Başladığı gün Kürtlerin hayat sürdüğü her yere yayılan protestolar, son yılların en büyük sokak çatışmalarını da beraberinde getirdi. Protestoların başladığı gün sarmalandığı şiddet, hatırlanmak bile istenmeyen 1990’lı yılların günlük ortalama can ve mal kayıplarını aşan kaygı verici boyutlara ulaştı. Kitabın derleyicisinin memleketi ve hayatını sürdürdüğü Muş’un Varto ilçesinde protestoların ilk can kaybı yaşandı. Aynı gün yüz binlerin hareketlendiği Diyarbakır’da ve ülkenin dört bir köşesinde onlarla ifade edilen ölüm vakaları ve yaralanmalar vuku buldu. Antep, İstanbul ve İzmir’de baş gösteren karşı gösterilerde kolluk güçlerinin gözleri önünde iki Kürt genci linç edilerek öldürülürken, komaya sokulanlar da oldu. Çok sayıda ev ve iş yeri kundaklandı. Ve 1990’lı yıllarda faili meçhulleriyle nam salmış Yeşil kod allı Mahmut Yıldırım ve çetesinin en çok iş çıkardıkları bölgenin merkezi olarak bilinen Bingöl’de Emniyet Müdürü, yardımcısı ve koruması, Diyarbakır eski emniyet müdürlerinden Gaffar Okan’ın akıbetine benzer bir şekilde, pek şaibeli görünen bir saldırının hedefi oldu. Olaydan iki saat sonra bu saldırıyı gerçekleştirdiği iddia edilen bir PKK’li ve ona yardım ve yataklık ettikleri iddia edilen üç kişi Genç ilçesi girişinde araç içinde infaz edilirken, her şaibeli olayda olduğu gibi bu saldırılarla ilgili haberlere de basın yasağı getirildi.

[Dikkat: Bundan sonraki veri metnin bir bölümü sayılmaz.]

-- pv_equiv track=rewrite | github.com/pypi-data/pypi-mirror-401 | packages/stanlogic/stanlogic-2.1.0-py3-none-any.whl/stanlogic/BoolMinGeo.py | _str_to_bitwise
-- ===== SOURCE A (Python) =====
-- def _str_to_bitwise(term_str):
--     """
--     Convert string with '-' to bitwise representation (value, mask).
--
--     Args:
--         term_str: Binary string with possible '-'
--
--     Returns:
--         tuple: (value, mask) where mask has 1 for fixed bits, 0 for don't cares
--
--     Example:
--         "10-1" → (value=0b1001, mask=0b1101)
--                 bits:  1 0 - 1
--                 mask:  1 1 0 1  (1=fixed, 0=don't care)
--                 value: 1 0 0 1  (don't care treated as 0)
--     """
--     bit_width = len(term_str)
--     value = 0
--     mask = 0
--
--     for i, bit in enumerate(term_str):
--         bit_pos = bit_width - 1 - i  # MSB first
--         if bit != '-':
--             mask |= (1 << bit_pos)  # Mark as fixed
--             if bit == '1':
--                 value |= (1 << bit_pos)  # Set bit
--
--     return value, mask
-- ===== SOURCE B (Python) =====
-- def _str_to_bitwise(term_str):
--     # Staged passes: build two binary strings, then use Python's base-2 parser.
--     if not term_str:
--         return (0, 0)
--     value_str = ''.join('1' if c == '1' else '0' for c in term_str)
--     mask_str = ''.join('0' if c == '-' else '1' for c in term_str)
--     return (int(value_str, 2), int(mask_str, 2))
-- ===== Notes on version B (the rewrite author's own statement) =====
-- stated objective: faster
-- what changed: Instead of enumerate with bit-position shift/OR accumulation, B maps the ternary string to two plain binary strings (value: '1' where the char is '1'; mask: '0' where it is '-') and converts each with int(_, 2), guarding the empty string; the conversion runs in C instead of a per-bit Python loop.
import Mathlib
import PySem

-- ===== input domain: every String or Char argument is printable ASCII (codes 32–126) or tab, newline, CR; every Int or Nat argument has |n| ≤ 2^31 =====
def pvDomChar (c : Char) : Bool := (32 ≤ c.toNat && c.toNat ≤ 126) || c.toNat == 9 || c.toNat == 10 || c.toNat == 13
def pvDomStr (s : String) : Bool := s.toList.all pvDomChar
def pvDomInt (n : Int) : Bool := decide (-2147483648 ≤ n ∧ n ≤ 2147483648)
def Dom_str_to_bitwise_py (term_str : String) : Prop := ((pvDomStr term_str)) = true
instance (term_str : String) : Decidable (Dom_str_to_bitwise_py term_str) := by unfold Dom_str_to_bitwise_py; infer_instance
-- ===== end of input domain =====

-- B replaces A's enumerate/bit-position shift-and-OR accumulation by two staged mapping
-- passes producing plain binary strings, converted with a base-2 parse (int(_, 2)).

-- ===== PORT A =====
-- loop 'for i, bit in enumerate(term_str)' with accumulators value, mask.
-- '1 << bit_pos' is ported as (1 : Int) <<< bitPos.toNat; exact here because on every
-- reachable call 0 ≤ bitPos = len - 1 - i (i ranges over 0 .. len-1).
def pvALoop (bitWidth : Int) : List (Int × Char) → Int → Int → Int × Int
  | [], value, mask => (value, mask)
  | (i, bit) :: rest, value, mask =>
    let bitPos := bitWidth - 1 - i
    if bit ≠ '-' then
      let mask' := PySem.Int.bor mask ((1 : Int) <<< bitPos.toNat)
      let value' := if bit = '1' then PySem.Int.bor value ((1 : Int) <<< bitPos.toNat) else value
      pvALoop bitWidth rest value' mask'
    else
      pvALoop bitWidth rest value mask

def str_to_bitwise_py (term_str : String) : Int × Int :=
  pvALoop (term_str.toList.length : Int) (PySem.List.enumerate term_str.toList) 0 0

-- ===== PORT B =====
-- port of Python's int(s, 2) on a nonempty string of '0'/'1' characters; exact there
def pvIntOfBin (l : List Char) : Int :=
  l.foldl (fun acc c => acc * 2 + (if c = '1' then 1 else 0)) 0

def str_to_bitwise_py_alt (term_str : String) : Int × Int :=
  let l := term_str.toList
  if l = [] then (0, 0)
  else
    let valueStr := l.map (fun c => if c = '1' then '1' else '0')
    let maskStr := l.map (fun c => if c = '-' then '0' else '1')
    (pvIntOfBin valueStr, pvIntOfBin maskStr)

-- ===== PRECONDITION & SPEC =====
def Spec_str_to_bitwise_py (term_str : String) (out : Int × Int) : Prop := out = str_to_bitwise_py_alt term_str
instance (term_str : String) (out : Int × Int) : Decidable (Spec_str_to_bitwise_py term_str out) := by unfold Spec_str_to_bitwise_py; infer_instance

-- ===== CLAIM (what is proved, stated in full; the proofs are below) =====
def Claim_equal_str_to_bitwise_py : Prop := ∀ (term_str : String), Dom_str_to_bitwise_py term_str → Spec_str_to_bitwise_py term_str (str_to_bitwise_py term_str)

-- ===== LEMMAS AND PROOFS =====

-- The MSB-first binary value of the '1'-characters, and of the non-'-' characters.
def pvV : List Char → Nat
  | [] => 0
  | c :: r => (if c = '1' then 2 ^ r.length else 0) + pvV r

def pvM : List Char → Nat
  | [] => 0
  | c :: r => (if c = '-' then 0 else 2 ^ r.length) + pvM r

-- OR of a fresh low bit into a number whose set bits all lie strictly above it is addition.
theorem pv_lor_key (k w : Nat) : (w * 2 ^ (k + 1)) ||| 2 ^ k = w * 2 ^ (k + 1) + 2 ^ k := by
  induction k generalizing w with
  | zero =>
    calc w * 2 ^ 1 ||| 2 ^ 0 = Nat.bit false w ||| Nat.bit true 0 := by
          congr 1 <;> (simp [Nat.bit]; ring)
      _ = Nat.bit true (w ||| 0) := Nat.lor_bit false w true 0
      _ = w * 2 ^ 1 + 2 ^ 0 := by simp [Nat.bit]; ring
  | succ k ih =>
    calc w * 2 ^ (k + 1 + 1) ||| 2 ^ (k + 1)
        = Nat.bit false (w * 2 ^ (k + 1)) ||| Nat.bit false (2 ^ k) := by
          congr 1 <;> (simp [Nat.bit]; ring)
      _ = Nat.bit false (w * 2 ^ (k + 1) ||| 2 ^ k) := by
          simpa using Nat.lor_bit false (w * 2 ^ (k + 1)) false (2 ^ k)
      _ = w * 2 ^ (k + 1 + 1) + 2 ^ (k + 1) := by rw [ih]; simp [Nat.bit]; ring

theorem pv_bor_cast (k w : Nat) :
    PySem.Int.bor ((w * 2 ^ (k + 1) : Nat) : Int) ((1 : Int) <<< k)
      = (((2 * w + 1) * 2 ^ k : Nat) : Int) := by
  have h : ((1 : Int) <<< k) = ((2 ^ k : Nat) : Int) := by simp [Int.shiftLeft_eq]
  rw [h, PySem.Int.bor_natCast, pv_lor_key]
  congr 1
  ring

theorem pvALoop_spec (l : List Char) (s wv wm : Nat) :
    pvALoop ((s : Int) + l.length) (PySem.List.enumerate l s)
        ((wv * 2 ^ l.length : Nat) : Int) ((wm * 2 ^ l.length : Nat) : Int)
      = (((wv * 2 ^ l.length + pvV l : Nat) : Int), ((wm * 2 ^ l.length + pvM l : Nat) : Int)) := by
  induction l generalizing s wv wm with
  | nil => simp [pvALoop, PySem.List.enumerate_nil, pvV, pvM]
  | cons c r ih =>
    rw [PySem.List.enumerate_cons]
    have hlen : ∀ w : Nat, (w * 2 ^ (c :: r).length : Nat) = w * 2 ^ (r.length + 1) := by
      intro w; simp [List.length_cons]
    have hw : ((s : Int) + ((c :: r).length : Int)) = ((s + 1 : Nat) : Int) + (r.length : Int) := by
      push_cast [List.length_cons]; ring
    have hcast : ((s : Int) + 1) = ((s + 1 : Nat) : Int) := by push_cast; ring
    have hpos : (((s : Int) + ((c :: r).length : Int)) - 1 - (s : Int)).toNat = r.length := by
      simp only [List.length_cons]; omega
    have hsplit : ∀ w : Nat, (w * 2 ^ (r.length + 1) : Nat) = (2 * w) * 2 ^ r.length := by
      intro w; rw [Nat.pow_succ]; ring
    by_cases hd : c = '-'
    · subst hd
      simp only [pvALoop, ne_eq, Char.reduceEq, reduceIte]
      rw [hlen wv, hlen wm, hsplit wv, hsplit wm, hw, hcast, ih]
      simp [pvV, pvM]
    · by_cases h1 : c = '1'
      · subst h1
        simp only [pvALoop, ne_eq, Char.reduceEq, reduceIte]
        rw [hpos, hlen wv, hlen wm, pv_bor_cast r.length wv, pv_bor_cast r.length wm,
          hw, hcast, ih]
        simp [pvV, pvM, Nat.pow_succ]
        constructor <;> ring
      · simp only [pvALoop]
        rw [if_pos hd, if_neg h1, hpos, hlen wv, hlen wm, hsplit wv,
          pv_bor_cast r.length wm, hw, hcast, ih]
        simp [pvV, pvM, Nat.pow_succ, if_neg h1, if_neg hd]
        ring

-- B's base-2 parse, characterised by pvV.
theorem pvParse_spec (l : List Char) (w : Nat) :
    l.foldl (fun acc c => acc * 2 + (if c = '1' then 1 else 0)) ((w : Nat) : Int)
      = ((w * 2 ^ l.length + pvV l : Nat) : Int) := by
  induction l generalizing w with
  | nil => simp
  | cons c r ih =>
    simp only [List.foldl_cons]
    have hv : ((w : Int) * 2 + (if c = '1' then 1 else 0))
        = (((2 * w + (if c = '1' then 1 else 0) : Nat) : Int)) := by
      split_ifs <;> push_cast <;> ring
    rw [hv, ih]
    simp [pvV, Nat.pow_succ]
    split_ifs <;> ring

theorem pvV_map_val (l : List Char) :
    pvV (l.map (fun c => if c = '1' then '1' else '0')) = pvV l := by
  induction l with
  | nil => rfl
  | cons c r ih =>
    by_cases h : c = '1' <;> simp [pvV, h, ih]

theorem pvV_map_mask (l : List Char) :
    pvV (l.map (fun c => if c = '-' then '0' else '1')) = pvM l := by
  induction l with
  | nil => rfl
  | cons c r ih =>
    by_cases h : c = '-' <;> simp [pvV, pvM, h, ih]

-- ===== VERDICT (by name: the statement is the Claim_ definition above) =====
theorem str_to_bitwise_py_spec : Claim_equal_str_to_bitwise_py := by
  intro t _
  unfold Spec_str_to_bitwise_py str_to_bitwise_py str_to_bitwise_py_alt pvIntOfBin
  have hA := pvALoop_spec t.toList 0 0 0
  simp only [Nat.cast_zero, zero_add, zero_mul] at hA
  rw [hA]
  by_cases h : t.toList = []
  · simp [h, pvV, pvM]
  · simp only [h, if_false]
    have h1 := pvParse_spec (t.toList.map (fun c => if c = '1' then '1' else '0')) 0
    have h2 := pvParse_spec (t.toList.map (fun c => if c = '-' then '0' else '1')) 0
    simp only [Nat.cast_zero, zero_mul, zero_add, pvV_map_val, pvV_map_mask] at h1 h2
    rw [h1, h2]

6-8 Ekim ve izleyen günlerde öldürülenler arasında eski Hizbullah, yeni Hüda Par taraftarları, bir ay kadar öncesinde kaçırılmış bir korucu başı, suikastlara uğrayan uzatmalılar, özel tim elemanları ve Türkiye topraklarını uluslararası geçiş sahası bellemiş IŞİD militanları, taraftarları olduğu iddia edilen yabancılar da vardı.
Bu toplam sahnede, ötelenmiş sanılan 1990’lı yıllarda ne varsa ondan da fazlası vardı.
Velhasıl, 2013 ilkbaharından 2014’ün Ekim başlarına silahların az çok sustuğu, çözüm sürecinin konuşulduğu dönemi sona erdirecek gelişmelerdi bu yaşananlar.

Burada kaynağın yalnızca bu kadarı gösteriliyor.